SQLCODE=-973, SQLSTATE=57011, DRIVER=4.24.92
Server error message: The statement failed because a connection to a Hadoop/External Table I/O component could not be established or maintained. Hadoop/External Table I/O component name: "SCHEDULER". Reason code: "1". Database partition number: "0"..
SQLCODE=-5199, SQLSTATE=57067, DRIVER=4.24.92
Server error message: The statement failed because of a communication error with a Db2 Big SQL component. Db2 Big SQL component name: "SCHEDULER". Reason code: "1". Log entry identifier: "DB2"..
SQLCODE=-5197, SQLSTATE=57066, DRIVER=4.24.92
DB21034E The command was processed as an SQL statement because it was not a
valid Command Line Processor command. During SQL processing it returned:
SQL5105N The statement failed because a Big SQL component encountered an
error. Component receiving the error: "BigSQL IO". Component returning the
error: "UNKNOWN". Log entry identifier: "[BSL-1-4b4bcfa]". Reason: "Buffer
size too small. size = ". SQLSTATE=58040
You might see the following type of errors in the bigsql.log on the
host:
023-03-03T05:48:23,768 ERROR com.ibm.biginsights.bigsql.dfsrw.reader.DfsBaseReader [Master-1-S:41.1.1000003.10.0.7926] : [BSL-1-6a603ab58] Exception raised by Reader at node: 1 Scan ID: S:41.1.1000003.10.0.7926 Table: gt.atable20 Spark: false VORC: false VPQ: true VAVRO: false VTEXT: false VRCFILE: false VANALYZE: false ICEBERG: true
Exception Label: UNMAPPED(java.lang.OutOfMemoryError: Java heap space)
java.lang.OutOfMemoryError: Java heap space
at java.lang.StringBuilder.<init>(StringBuilder.java:129) ~[?:2.9 (04-27-2022)]
at java.lang.StringBuilder.<init>(StringBuilder.java:106) ~[?:2.9 (04-27-2022)]
at org.apache.hadoop.fs.s3a.Invoker.toDescription(Invoker.java:509) ~[hadoop-aws-3.1.1.7.1.6.0-297.jar:?]

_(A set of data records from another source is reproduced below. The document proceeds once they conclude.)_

-- pv_equiv track=rewrite | github.com/fabiomartinezmerino/python_tests | codewars7.py | round_to_next5
-- ===== SOURCE A (Python) =====
-- def round_to_next5(n):
--     # Round to next (higher) multiple of 5
--     if n%5 == 0:
--         pass
--     else:
--         while True:
--             n = n +1
--             if n%5 == 0:
--                 break
--
--     return n
-- ===== SOURCE B (Python) =====
-- def round_to_next5(n):
--     # Round to next (higher) multiple of 5: closed form, no loop
--     return n + (-n % 5)
-- ===== Notes on version B (the rewrite author's own statement) =====
-- stated objective: simpler
-- what changed: Replaced the increment-until-divisible while loop with the closed-form expression n + (-n % 5).
import Mathlib
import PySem

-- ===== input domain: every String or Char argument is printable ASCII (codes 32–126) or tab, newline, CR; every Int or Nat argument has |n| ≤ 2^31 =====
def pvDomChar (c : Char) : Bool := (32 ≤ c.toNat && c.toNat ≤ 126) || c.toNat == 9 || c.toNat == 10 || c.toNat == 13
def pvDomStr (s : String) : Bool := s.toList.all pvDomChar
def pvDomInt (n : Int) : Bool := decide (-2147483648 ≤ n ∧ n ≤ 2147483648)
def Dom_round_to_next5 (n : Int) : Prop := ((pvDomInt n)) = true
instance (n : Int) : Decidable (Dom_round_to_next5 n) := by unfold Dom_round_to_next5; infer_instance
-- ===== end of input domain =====

-- B replaces A's increment-until-divisible loop with the closed form n + (-n % 5) (simpler).

-- ===== PORT A =====
-- termination helper for the port's loop: Python's % with positive divisor 5 is emod
theorem pymod5 (a : Int) : PySem.Int.mod a 5 = a % 5 :=
  PySem.Int.mod_eq_emod_of_pos (by norm_num)

-- A's 'while True: n = n + 1; if n % 5 == 0: break' loop; terminates since the distance
-- to the next multiple of 5 strictly decreases.
def round_to_next5_loop (n : Int) : Int :=
  if PySem.Int.mod (n + 1) 5 = 0 then n + 1 else round_to_next5_loop (n + 1)
termination_by (PySem.Int.mod (-(n + 1)) 5).toNat
decreasing_by
  simp only [pymod5] at *
  omega

def round_to_next5 (n : Int) : Int :=
  if PySem.Int.mod n 5 = 0 then n else round_to_next5_loop n

-- ===== PORT B =====
def round_to_next5_alt (n : Int) : Int := n + PySem.Int.mod (-n) 5

-- ===== PRECONDITION & SPEC =====
def Spec_round_to_next5 (n : Int) (out : Int) : Prop := out = round_to_next5_alt n
instance (n : Int) (out : Int) : Decidable (Spec_round_to_next5 n out) := by unfold Spec_round_to_next5; infer_instance

-- ===== CLAIM (what is proved, stated in full; the proofs are below) =====
def Claim_equal_round_to_next5 : Prop := ∀ (n : Int), Dom_round_to_next5 n → Spec_round_to_next5 n (round_to_next5 n)

-- ===== LEMMAS AND PROOFS =====

theorem round_to_next5_loop_eq_aux (k : Nat) :
    ∀ n : Int, (PySem.Int.mod (-n) 5).toNat ≤ k → PySem.Int.mod n 5 ≠ 0 →
      round_to_next5_loop n = n + PySem.Int.mod (-n) 5 := by
  induction k with
  | zero =>
    intro n hk h
    simp only [pymod5] at *
    omega
  | succ k ih =>
    intro n hk h
    rw [round_to_next5_loop]
    by_cases h1 : PySem.Int.mod (n + 1) 5 = 0
    · simp only [h1, if_true]
      simp only [pymod5] at *
      omega
    · simp only [h1, if_false]
      rw [ih (n + 1) (by simp only [pymod5] at *; omega) h1]
      simp only [pymod5] at *
      omega

theorem round_to_next5_loop_eq (n : Int) (h : PySem.Int.mod n 5 ≠ 0) :
    round_to_next5_loop n = n + PySem.Int.mod (-n) 5 :=
  round_to_next5_loop_eq_aux (PySem.Int.mod (-n) 5).toNat n le_rfl h

-- ===== VERDICT (by name: the statement is the Claim_ definition above) =====
theorem round_to_next5_spec : Claim_equal_round_to_next5 := by
  intro n _
  unfold Spec_round_to_next5 round_to_next5 round_to_next5_alt
  split_ifs with h
  · simp only [pymod5] at *
    omega
  · exact round_to_next5_loop_eq n h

at org.apache.hadoop.fs.s3a.Invoker.retry(Invoker.java:312) ~[hadoop-aws-3.1.1.7.1.6.0-297.jar:?]
at org.apache.hadoop.fs.s3a.Invoker.retry(Invoker.java:286) ~[hadoop-aws-3.1.1.7.1.6.0-297.jar:?]

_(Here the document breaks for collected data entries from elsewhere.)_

lemma pvDecRange_spec : ∀ (m : Nat) (xs : List Int) (l r : Int), (r + 1 - l).toNat = m →
    (l ≤ r → -(xs.length : Int) ≤ l ∧ r < (xs.length : Int)) →
    (pvDecRange xs l r).length = xs.length ∧
    ∀ (k : Nat), (pvDecRange xs l r)[k]? =
      (xs[k]?).map (pvDecOp^[pvQCov xs.length l r (k : Int)]) := by
  intro m
  induction m with
  | zero =>
    intro xs l r hm hok
    have hle : r + 1 ≤ l := by omega
    unfold pvDecRange
    rw [PySem.List.pyRange_one_eq_nil hle]
    simp only [List.foldl_nil]
    refine ⟨by simp, fun k => ?_⟩
    have : pvQCov xs.length l r (k : Int) = 0 := by
      unfold pvQCov; split_ifs <;> omega
    rw [this]
    simp
  | succ m ih =>
    intro xs l r hm hok
    have hlr : l < r + 1 := by omega
    obtain ⟨hl, hr⟩ := hok (by omega)
    -- the position Python's nums[l] actually touches
    set p : Nat := (if l < 0 then l + xs.length else l).toNat with hp
    have hplen : p < xs.length := by rw [hp]; split_ifs <;> omega
    have hget : PySem.List.pyGet? xs l = some xs[p] := by
      unfold PySem.List.pyGet?
      rw [pvIdx_eq xs.length l hl (by omega), ← hp]
      simp [List.getElem?_eq_getElem hplen]
    have hset : ∀ v : Int, PySem.List.pySetD xs l v = xs.set p v := by
      intro v
      unfold PySem.List.pySetD PySem.List.pySet?
      rw [pvIdx_eq xs.length l hl (by omega), ← hp]
      simp
    set xs' := if xs[p] = 0 then xs else xs.set p (xs[p] - 1) with hxs'
    have hstep : (match PySem.List.pyGet? xs l with
        | none => xs
        | some w => if w = 0 then xs else PySem.List.pySetD xs l (w - 1)) = xs' := by
      rw [hget]
      show (if xs[p] = 0 then xs else PySem.List.pySetD xs l (xs[p] - 1)) = xs'
      rw [hxs']
      by_cases h : xs[p] = 0
      · rw [if_pos h, if_pos h]
      · rw [if_neg h, if_neg h, hset]
    have hlen' : xs'.length = xs.length := by
      rw [hxs']; split_ifs <;> simp
    have hget' : ∀ (k : Nat), xs'[k]? = if k = p then (xs[k]?).map pvDecOp else xs[k]? := by
      intro k
      by_cases hk : k = p
      · subst hk
        rw [if_pos rfl, hxs']
        by_cases h : xs[p] = 0
        · rw [if_pos h, List.getElem?_eq_getElem hplen]
          simp [pvDecOp, h]
        · rw [if_neg h, List.getElem?_set_self hplen, List.getElem?_eq_getElem hplen]
          simp [pvDecOp, h]

      · rw [if_neg hk, hxs']
        split_ifs with h
        · rfl
        · exact List.getElem?_set_ne (by omega)
    rw [pvDecRange_cons xs l r hlr, hstep]
    obtain ⟨ihlen, ihget⟩ := ih xs' (l + 1) r (by omega)
      (fun h => by rw [hlen']; exact ⟨by omega, by omega⟩)
    refine ⟨by rw [ihlen, hlen'], fun k => ?_⟩
    rw [ihget k, hget' k]
    rw [hlen']
    by_cases hk : k < xs.length
    · have hcnt : pvQCov xs.length l r (k : Int) =
          pvQCov xs.length (l + 1) r (k : Int) + (if k = p then 1 else 0) := by
        unfold pvQCov
        have hkp : (k = p) ↔ ((k : Int) = l ∨ (k : Int) = l + xs.length) := by
          by_cases hl0 : l < 0
          · rw [hp, if_pos hl0]; omega
          · rw [hp, if_neg hl0]; omega
        split_ifs <;> omega
      rw [hcnt]
      by_cases hkp : k = p
      · rw [if_pos hkp, if_pos hkp, Option.map_map, Function.iterate_add]
        rfl
      · rw [if_neg hkp, if_neg hkp]
        simp
    · have hnone : xs[k]? = none := List.getElem?_eq_none (by omega)
      have hnone' : xs'[k]? = none := List.getElem?_eq_none (by omega)
      rw [hget' k] at hnone'
      rw [hnone]
      by_cases hkp : k = p
      · omega
      · rw [if_neg hkp] at hnone' ⊢
        simp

at org.apache.hadoop.fs.s3a.S3AInputStream.read(S3AInputStream.java:477) ~[hadoop-aws-3.1.1.7.1.6.0-297.jar:?]
at java.io.DataInputStream.read(DataInputStream.java:160) ~[?:1.8.0]
at org.apache.parquet.io.DelegatingSeekableInputStream.read(DelegatingSeekableInputStream.java:66) ~[parquet-common.jar:1.10.99.7.1.6.0-297]
at shaded.parquet.org.apache.thrift.transport.TIOStreamTransport.read(TIOStreamTransport.java:127) ~[parquet-format-structures.jar:1.10.99.7.1.6.0-297]
at shaded.parquet.org.apache.thrift.transport.TTransport.readAll(TTransport.java:86) ~[parquet-format-structures.jar:1.10.99.7.1.6.0-297]
at shaded.parquet.org.apache.thrift.protocol.TCompactProtocol.readByte(TCompactProtocol.java:637) ~[parquet-format-structures.jar:1.10.99.7.1.6.0-297
2023-05-07T11:28:14,587 ERROR com.ibm.biginsights.bigsql.dfsrw.reader.DfsBaseReader [Master-1-S:26.1001.1.0.0.28220] : [BSL-1-7f5f82afb] Exception raised by Reader at node: 1 Scan ID: S:26.1001.1.0.0.28220 Table: gt05c.table94_integrity Spark: false VORC: true VPQ: false VAVRO: false VTEXT: false VRCFILE: false VANALYZE: false ICEBERG: false
Exception Label: UNMAPPED(java.lang.IllegalArgumentException: Buffer size too small. size = 32768 needed = 1099203 in footer)
java.lang.IllegalArgumentException: Buffer size too small. size = 32768 needed = 1099203 in footer
Causes
These OOM issues occur when there are too many concurrent clients running in the system. If processes run out of memory, this can cause unstable I/O engine FMP buffers to throw errors or shut down in some cases.
Resolving the problem
The problem can be mitigated by reducing the number of concurrent clients (especially running INSERTs).